- Published: Fri, Nov 25, 2022 08:55
In this Q&A-style article, Gartner Vice President and Advisory Ian Beale discusses the risks and implications of greenwashing. Greenwashing is the misleading of investors, regulators, and the public about the environmental impact of a product or service, whether intentional or not by an organization.
Q: Why has concern about greenwashing risks accelerated in 2022?
A: As a result of staggering climate change on our planet, business is expected to play an active and visible role in accelerating the transition to a carbon-free world. Consumers, investors, regulators, employees, and the media therefore need to understand what companies are saying and, more importantly, what they are doing – that they are doing enough. whether they are, whether they are acting quickly enough, and whether they accurately convey the big picture in their announcements.
Q: How can an organization be exposed to greenwashing risks?
A: The CEO can make announcements about company performance and plans. They may sign up for protocols and commit the company to specific goals, targets and timelines. We may do this because we try to earn. Unless the process is in place, there is a risk that the wrong objectives will be chosen and the company’s strategy will not be aligned. Resources are not directed to appropriate activities and goals are not achieved.
In today’s world of 24/7 news and instant social media commentary, if a statement is issued and not delivered, or if inaccurate information is reported (whether intentionally or inadvertently), a prompt and have a negative impact. The consequences could be more serious for investors and whether companies are considered “investable” by his ESG mandate. Moreover, the transition to, for example, a carbon-neutral or carbon-negative world presents enormous business opportunities, but without proper strategy, governance, management and reporting, these benefits can be missed.
Q: What role should internal audit play in identifying and mitigating greenwashing risks?
A: First, Audit can challenge commitments made by management.

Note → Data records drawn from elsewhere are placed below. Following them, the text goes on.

-- pv_equiv track=rewrite | github.com/samuel-casey/Skipping | backs/9-24/lookups.py | segment_it
-- ===== SOURCE A (Python) =====
-- def segment_it(listy):
--     st_count=-1
--     line_no = 0
--     segmented=[]
--     segment_include = False
--     # return listy
--     for line in listy:
--         element=line[0]
--         if element=='ST' or element=='PO1':
--             segment_include=True
--             segmented.append([])
--             st_count+=1
--         if segment_include == True:
--             segmented[st_count].append(listy[line_no])
--         if element=='SE':
--             segment_include=False
--         line_no+=1
--     return segmented
-- ===== SOURCE B (Python) =====
-- def segment_it(listy):
--     n = len(listy)
--     out = []
--     i = 0
--     while i < n:
--         if listy[i][0] in ('ST', 'PO1'):
--             j = i + 1
--             while j < n and listy[j][0] not in ('ST', 'PO1', 'SE'):
--                 j += 1
--             end = j + 1 if j < n and listy[j][0] == 'SE' else j
--             out.append(listy[i:end])
--             i = end
--         else:
--             i += 1
--     return out
-- ===== Notes on version B (the rewrite author's own statement) =====
-- stated objective: alternative
-- what changed: Replaces A's flag-driven per-line append loop (mutable open segment, st_count bookkeeping) with a segment-at-a-time scan: find a start marker, scan ahead for the segment boundary (next start, or SE inclusive), and emit the whole segment as one slice.
import Mathlib
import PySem
-- ===== VERDICT (by name: the statement is the Claim_ definition above) =====
theorem checkEdgeAdmissible_spec : Claim_equal_checkEdgeAdmissible := by
  intro oe rg _ hpre
  show checkEdgeAdmissible oe rg = checkEdgeAdmissible_alt oe rg
  unfold checkEdgeAdmissible checkEdgeAdmissible_alt
  simp only []
  rw [pvA_check_eq_all, pv_zl_eq, List.all_map]
  rw [PySem.List.pyRange_zero_natCast, pvB_check_eq_all, List.all_map]
  apply pv_all_congr
  intro i hi
  have hin : i < oe.length := List.mem_range.mp hi
  simp only [Function.comp]
  -- the four statistics agree
  have hfold := pvB_fold_getD (oe.length : Int) (i : Int) (oe.zip rg)
    (PySem.Dict.empty, PySem.Dict.empty, PySem.Dict.empty)
    (by positivity) (by exact_mod_cast hin)
  have hgd : ∀ p ∈ oe.zip rg, pvFind p.1 p.2 (i : Int)
      = (PySem.List.index? p.1 (i : Int)).map
          (fun k => (PySem.List.pyGet? p.2 (k : Int)).getD "") :=
    fun p hp => pv_find_zip p.1 p.2 (i : Int) (hpre p hp i hi)
  have hcp1 : List.countP (fun p => (pvFind p.1 p.2 (i : Int)).isSome) (oe.zip rg)
      = List.countP (fun p => (PySem.List.index? p.1 (i : Int)).isSome) (oe.zip rg) :=
    List.countP_congr (fun p hp => by
      rw [hgd p hp]
      cases h : PySem.List.index? p.1 (i : Int) <;> simp [h])
  have hcpa : ∀ v : String,
      List.countP (fun p => pvFind p.1 p.2 (i : Int) == some v) (oe.zip rg)
      = List.countP (fun p => ((PySem.List.index? p.1 (i : Int)).map
          (fun k => (PySem.List.pyGet? p.2 (k : Int)).getD "")) == some v) (oe.zip rg) :=
    fun v => List.countP_congr (fun p hp => by rw [hgd p hp])
  have htb : (pvB_tables oe rg) = ((oe.zip rg).foldl
      (fun ds p => ((p.1.zip p.2).foldl (pvB_step (oe.length : Int)) (PySem.Set.empty, ds)).2)
      (PySem.Dict.empty, PySem.Dict.empty, PySem.Dict.empty)) := rfl
  have hd : (pvB_tables oe rg).1.getD (i : Int) 0 = ((pvA_row oe rg (i : Int)).1.length : Int) := by
    rw [pvA_row_fst_len, htb, hfold.1, PySem.Dict.getD_empty, hcp1]
    ring
  have ha : (pvB_tables oe rg).2.1.getD (i : Int) 0
      = (PySem.List.count (pvA_row oe rg (i : Int)).2 "a" : Int) := by
    rw [PySem.List.count_eq, pvA_row_snd, pv_count_filterMap]
    rw [htb, hfold.2.1, PySem.Dict.getD_empty, hcpa "a"]
    ring
  have hr : (pvB_tables oe rg).2.2.getD (i : Int) 0
      = (PySem.List.count (pvA_row oe rg (i : Int)).2 "r" : Int) := by
    rw [PySem.List.count_eq, pvA_row_snd, pv_count_filterMap]
    rw [htb, hfold.2.2, PySem.Dict.getD_empty, hcpa "r"]
    ring
  have hk : ((PySem.List.pyGet? oe (i : Int)).getD []).length = (oe.getD i []).length := by
    simp [List.getElem?_eq_getElem hin, List.getD_eq_getElem?_getD]
  exact pv_node_eq _ oe _ _ _ _ hd ha hr hk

For example, does management make genuine and substantive commitments to meet applicable protocols, and does management align these commitments with new protocols announced by the United Nations or others? Are you aware of the regulations you need and are you making the best decisions when regulations appear to conflict or overlap?
Internal audit leaders need to ensure that the appropriate management teams (in terms of seniority and expertise) are clearly accountable and empowered to carry out the necessary activities quickly enough. We also need to ensure that progress and performance are accurately and consistently reported internally, and that the right metrics are reported externally in the right context and fully, accurately and honestly.
Q: Can the above be achieved by enhancing existing internal audit processes, or does the organization need special controls for this risk?
A: These approaches use standard auditing techniques to understand processes, assess risks to adequately achieve stated objectives, and assess those risks within agreed and defined tolerances. Map the necessary controls to mitigate This approach uses auditing skills to identify and collect data, challenge management, categorically criticize plans and statements, and maintain independence (a key friend in this rapidly changing field). ), you must interact professionally with senior management. All essential.
It is clear that many teams will need to improve their skills in the specific ESG areas most important to their organization so that they can properly assess management statements, activities and system data. This is always necessary in new and evolving complex risk areas.